Saint Joachim chassé du Temple (Domenico Ghirlandaio, fresque à Santa Maria Novella – Florence)

       Initialement intitulé « Legenda Sanctorum alias Lombardica hystoria » (qui se traduit : ce qui doit être lu au sujet des saints ou histoire de la Lombardie), cet ouvrage rédigé, entre 1261 et 1266, par le Bienheureux Jacques de Voragine – dominicain et archevêque de Gênes – , fut rapidement appelé « Legenda aurea ».
La traduction française « Légende Dorée » ne rend pas exactement le sens des mots latins : « legenda », il faut insister là-dessus, doit être traduit par : « les choses qui doivent être lues », et n’a pas au Moyen-Age ce sens de récit fabuleux qui est aujourd’hui celui du mot français légende.
Quant au qualificatif « aurea » – traduit par dorée – , il veut en réalité signifier que le contenu de ce recueil de choses à lire est particulièrment précieux, autant que s’il s’agissait d’or !

   Pour composer son ouvrage, le Bienheureux Jacques de Voragine a réuni en un seul récit les traditions concernant la vie des saints, la vie de Notre-Dame et la vie de Notre-Seigneur Jésus-Christ, que l’on peut trouver dans les oeuvres des Pères de l’Eglise tels que Saint Jean Cassien, Saint Jérôme, Saint Augustin, Saint Jean Chrysostome, Saint Jean Damascène, Bède le Vénérable… etc. et quelques historiens ecclésiastiques comme Saint Grégoire de Tours ou Vincent de Beauvais.
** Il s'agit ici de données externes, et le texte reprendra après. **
-- pv_equiv track=rewrite | github.com/suryapratapsingh8/codechef-python-programs | THREEAPFREE.py | is_ap_free
-- ===== SOURCE A (Python) =====
-- def is_ap_free(seq):
--     # Check if the sequence is AP-free
--     n = len(seq)
--     for i in range(n):
--         for j in range(i+1, n):
--             for k in range(j+1, n):
--                 if seq[j] - seq[i] == seq[k] - seq[j]:
--                     return False
--     return True
-- ===== SOURCE B (Python) =====
-- def is_ap_free(seq):
--     # For each middle element y = seq[j], test whether some later element z
--     # has its AP-completing partner 2*y - z among the earlier elements (a set).
--     left = set()
--     for j, y in enumerate(seq):
--         if any(2 * y - z in left for z in seq[j + 1:]):
--             return False
--         left.add(y)
--     return True
-- ===== Notes on version B (the rewrite author's own statement) =====
-- stated objective: alternative
-- what changed: Replaced the triple nested index loop with a single left-to-right pass that keeps a set of already-seen elements and, for each middle element, scans only the suffix testing whether 2*mid - right is in that set.
import Mathlib
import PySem

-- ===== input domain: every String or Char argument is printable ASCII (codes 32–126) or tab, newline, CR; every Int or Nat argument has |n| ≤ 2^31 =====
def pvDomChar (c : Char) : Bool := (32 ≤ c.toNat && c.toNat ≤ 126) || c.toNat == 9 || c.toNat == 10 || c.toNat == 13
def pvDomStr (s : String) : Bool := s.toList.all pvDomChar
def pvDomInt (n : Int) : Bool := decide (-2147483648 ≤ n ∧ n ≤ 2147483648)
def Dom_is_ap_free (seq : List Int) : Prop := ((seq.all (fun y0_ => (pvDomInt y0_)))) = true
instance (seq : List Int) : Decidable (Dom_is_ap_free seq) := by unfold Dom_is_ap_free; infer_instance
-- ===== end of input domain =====

-- B replaces A's triple nested index loop by one left-to-right pass that keeps a
-- set of earlier elements and tests 2*mid - right against it (objective: alternative).

-- ===== PORT A =====
def is_ap_free (seq : List Int) : Bool :=
  let n : Int := seq.length
  !((PySem.List.pyRange 0 n 1).any fun i =>
    (PySem.List.pyRange (i + 1) n 1).any fun j =>
      (PySem.List.pyRange (j + 1) n 1).any fun k =>
        PySem.List.pyGetD seq j 0 - PySem.List.pyGetD seq i 0
          == PySem.List.pyGetD seq k 0 - PySem.List.pyGetD seq j 0)

-- ===== PORT B =====
-- the loop of Source B: y is the current middle element, `left` the set of elements
-- already passed, `rest` the elements after y (Python's seq[j+1:])
def apFreeLoop (left : PySem.Set Int) : List Int → Bool
  | [] => true
  | y :: rest =>
    if rest.any (fun z => PySem.Set.contains left (2 * y - z)) then false
    else apFreeLoop (PySem.Set.add left y) rest

def is_ap_free_alt (seq : List Int) : Bool := apFreeLoop PySem.Set.empty seq

-- ===== PRECONDITION & SPEC =====
def Spec_is_ap_free (seq : List Int) (out : Bool) : Prop := out = is_ap_free_alt seq
instance (seq : List Int) (out : Bool) : Decidable (Spec_is_ap_free seq out) := by unfold Spec_is_ap_free; infer_instance

-- ===== CLAIM (what is proved, stated in full; the proofs are below) =====
def Claim_equal_is_ap_free : Prop := ∀ (seq : List Int), Dom_is_ap_free seq → Spec_is_ap_free seq (is_ap_free seq)

-- ===== LEMMAS AND PROOFS =====

-- the common characterisation: a 3-term arithmetic progression by indices
def HasAP (l : List Int) : Prop :=
  ∃ i j k : Nat, i < j ∧ j < k ∧ k < l.length ∧
    l.getD j 0 - l.getD i 0 = l.getD k 0 - l.getD j 0

lemma triple_any_iff (seq : List Int) :
    ((PySem.List.pyRange 0 (seq.length : Int) 1).any fun i =>
      (PySem.List.pyRange (i + 1) (seq.length : Int) 1).any fun j =>
        (PySem.List.pyRange (j + 1) (seq.length : Int) 1).any fun k =>
          PySem.List.pyGetD seq j 0 - PySem.List.pyGetD seq i 0
            == PySem.List.pyGetD seq k 0 - PySem.List.pyGetD seq j 0) = true ↔ HasAP seq := by
  simp only [List.any_eq_true, PySem.List.mem_pyRange_one, beq_iff_eq, HasAP]
  constructor
  · rintro ⟨i, ⟨hi0, hin⟩, j, ⟨hji, hjn⟩, k, ⟨hkj, hkn⟩, heq⟩
    refine ⟨i.toNat, j.toNat, k.toNat, by omega, by omega, by omega, ?_⟩
    rw [PySem.List.pyGetD_eq_getElem _ _ (by omega) (by omega),
        PySem.List.pyGetD_eq_getElem _ _ (by omega) (by omega),
        PySem.List.pyGetD_eq_getElem _ _ (by omega) (by omega)] at heq
    rw [List.getD_eq_getElem _ _ (by omega), List.getD_eq_getElem _ _ (by omega),
        List.getD_eq_getElem _ _ (by omega)]
    exact heq
  · rintro ⟨i, j, k, hij, hjk, hk, heq⟩
    refine ⟨(i : Int), ⟨by omega, by omega⟩, (j : Int), ⟨by omega, by omega⟩,
      (k : Int), ⟨by omega, by omega⟩, ?_⟩
    simpa only [PySem.List.pyGetD_natCast] using heq

lemma is_ap_free_iff (seq : List Int) : is_ap_free seq = true ↔ ¬ HasAP seq := by
  rw [is_ap_free]
  simp only [Bool.not_eq_true', Bool.eq_false_iff, Ne, triple_any_iff]

-- invariant for B's loop: `left` is the set of elements already passed
lemma apFreeLoop_iff (l : List Int) : ∀ (left : PySem.Set Int),
    apFreeLoop left l = true ↔
      ¬ ∃ j k : Nat, j < k ∧ k < l.length ∧
        ((2 * l.getD j 0 - l.getD k 0) ∈ left ∨
          ∃ i, i < j ∧ l.getD i 0 = 2 * l.getD j 0 - l.getD k 0) := by
  induction l with
  | nil => intro left; simp [apFreeLoop]
  | cons y rest ih =>
    intro left
    simp only [apFreeLoop]
    by_cases h : (rest.any fun z => PySem.Set.contains left (2 * y - z)) = true
    · rw [if_pos h]
      have hex : ∃ j k : Nat, j < k ∧ k < (y :: rest).length ∧
          ((2 * (y :: rest).getD j 0 - (y :: rest).getD k 0) ∈ left ∨
            ∃ i, i < j ∧ (y :: rest).getD i 0 = 2 * (y :: rest).getD j 0 - (y :: rest).getD k 0) := by
        obtain ⟨z, hz, hcon⟩ := List.any_eq_true.mp h
        obtain ⟨k', hk', hzk⟩ := List.mem_iff_getElem.mp hz
        refine ⟨0, k' + 1, by omega, by simpa using Nat.succ_lt_succ hk', Or.inl ?_⟩
        rw [List.getD_cons_zero, List.getD_cons_succ, List.getD_eq_getElem _ _ hk', hzk]
        exact (PySem.Set.contains_iff left _).mp hcon
      exact iff_of_false (by simp) (not_not_intro hex)
    · rw [if_neg h, ih (PySem.Set.add left y), not_iff_not]
      have hno : ∀ z ∈ rest, (2 * y - z) ∉ left := fun z hz hmem =>
        h (List.any_eq_true.mpr ⟨z, hz, (PySem.Set.contains_iff left _).mpr hmem⟩)
      constructor
      · rintro ⟨j, k, hjk, hk, hc⟩
        refine ⟨j + 1, k + 1, by omega, by simpa using Nat.succ_lt_succ hk, ?_⟩
        simp only [List.getD_cons_succ]
        rcases hc with hmem | ⟨i, hi, hiv⟩
        · rw [PySem.Set.mem_add] at hmem
          rcases hmem with hl | hy
          · exact Or.inl hl
          · exact Or.inr ⟨0, by omega, by rw [List.getD_cons_zero]; exact hy.symm⟩
        · exact Or.inr ⟨i + 1, by omega, by rw [List.getD_cons_succ]; exact hiv⟩
      · rintro ⟨j, k, hjk, hk, hc⟩
        cases j with
        | zero =>
          exfalso
          obtain ⟨k', rfl⟩ : ∃ k', k = k' + 1 := ⟨k - 1, by omega⟩
          have hk' : k' < rest.length := by simpa using hk
          rcases hc with hmem | ⟨i, hi, _⟩
          · rw [List.getD_cons_zero, List.getD_cons_succ, List.getD_eq_getElem _ _ hk'] at hmem
            exact hno _ (List.getElem_mem _) hmem
          · omega
        | succ j' =>
          obtain ⟨k', rfl⟩ : ∃ k', k = k' + 1 := ⟨k - 1, by omega⟩
          simp only [List.getD_cons_succ] at hc
          refine ⟨j', k', by omega, by simpa using hk, ?_⟩
          rcases hc with hmem | ⟨i, hi, hiv⟩
          · exact Or.inl (by rw [PySem.Set.mem_add]; exact Or.inl hmem)
          · cases i with
            | zero =>
              rw [List.getD_cons_zero] at hiv
              exact Or.inl (by rw [PySem.Set.mem_add]; exact Or.inr hiv.symm)
            | succ i' =>
              rw [List.getD_cons_succ] at hiv
              exact Or.inr ⟨i', by omega, hiv⟩

lemma is_ap_free_alt_iff (seq : List Int) : is_ap_free_alt seq = true ↔ ¬ HasAP seq := by
  rw [is_ap_free_alt, apFreeLoop_iff, HasAP, not_iff_not]
  constructor
  · rintro ⟨j, k, hjk, hk, hc⟩
    rcases hc with hmem | ⟨i, hi, hiv⟩
    · simp [PySem.Set.empty] at hmem
    · exact ⟨i, j, k, hi, hjk, hk, by omega⟩
  · rintro ⟨i, j, k, hij, hjk, hk, heq⟩
    exact ⟨j, k, hjk, hk, Or.inr ⟨i, hij, by omega⟩⟩

-- ===== VERDICT (by name: the statement is the Claim_ definition above) =====
theorem is_ap_free_spec : Claim_equal_is_ap_free := by
  intro seq _
  unfold Spec_is_ap_free
  rw [Bool.eq_iff_iff, is_ap_free_iff, is_ap_free_alt_iff]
    »La Légende Dorée » eut un succès considérable et, par suite, une diffusion exceptionnelle : avec la Sainte Bible et le psautier ce fut l’ouvrage le plus recopié, le plus répandu. Le premier ouvrage imprimé en français, à Lyon en 1476, fut « La Légende Dorée ».

   Dès lors, et même si les historiens d’aujourd’hui se plaisent à le dénigrer, ce texte se révèle indispensable pour comprendre la tradition iconographique religieuse de l’Occident (et même de l’Orient parfois) : un nombre incalculable de tableaux, d’enluminures, de sculptures dans nos cathédrales, dans nos églises et dans nos musées ne peuvent être compris et correctement interprêtés sans la connaissance de ces traditions dont « La Légende Dorée » est en quelque sorte le compendium.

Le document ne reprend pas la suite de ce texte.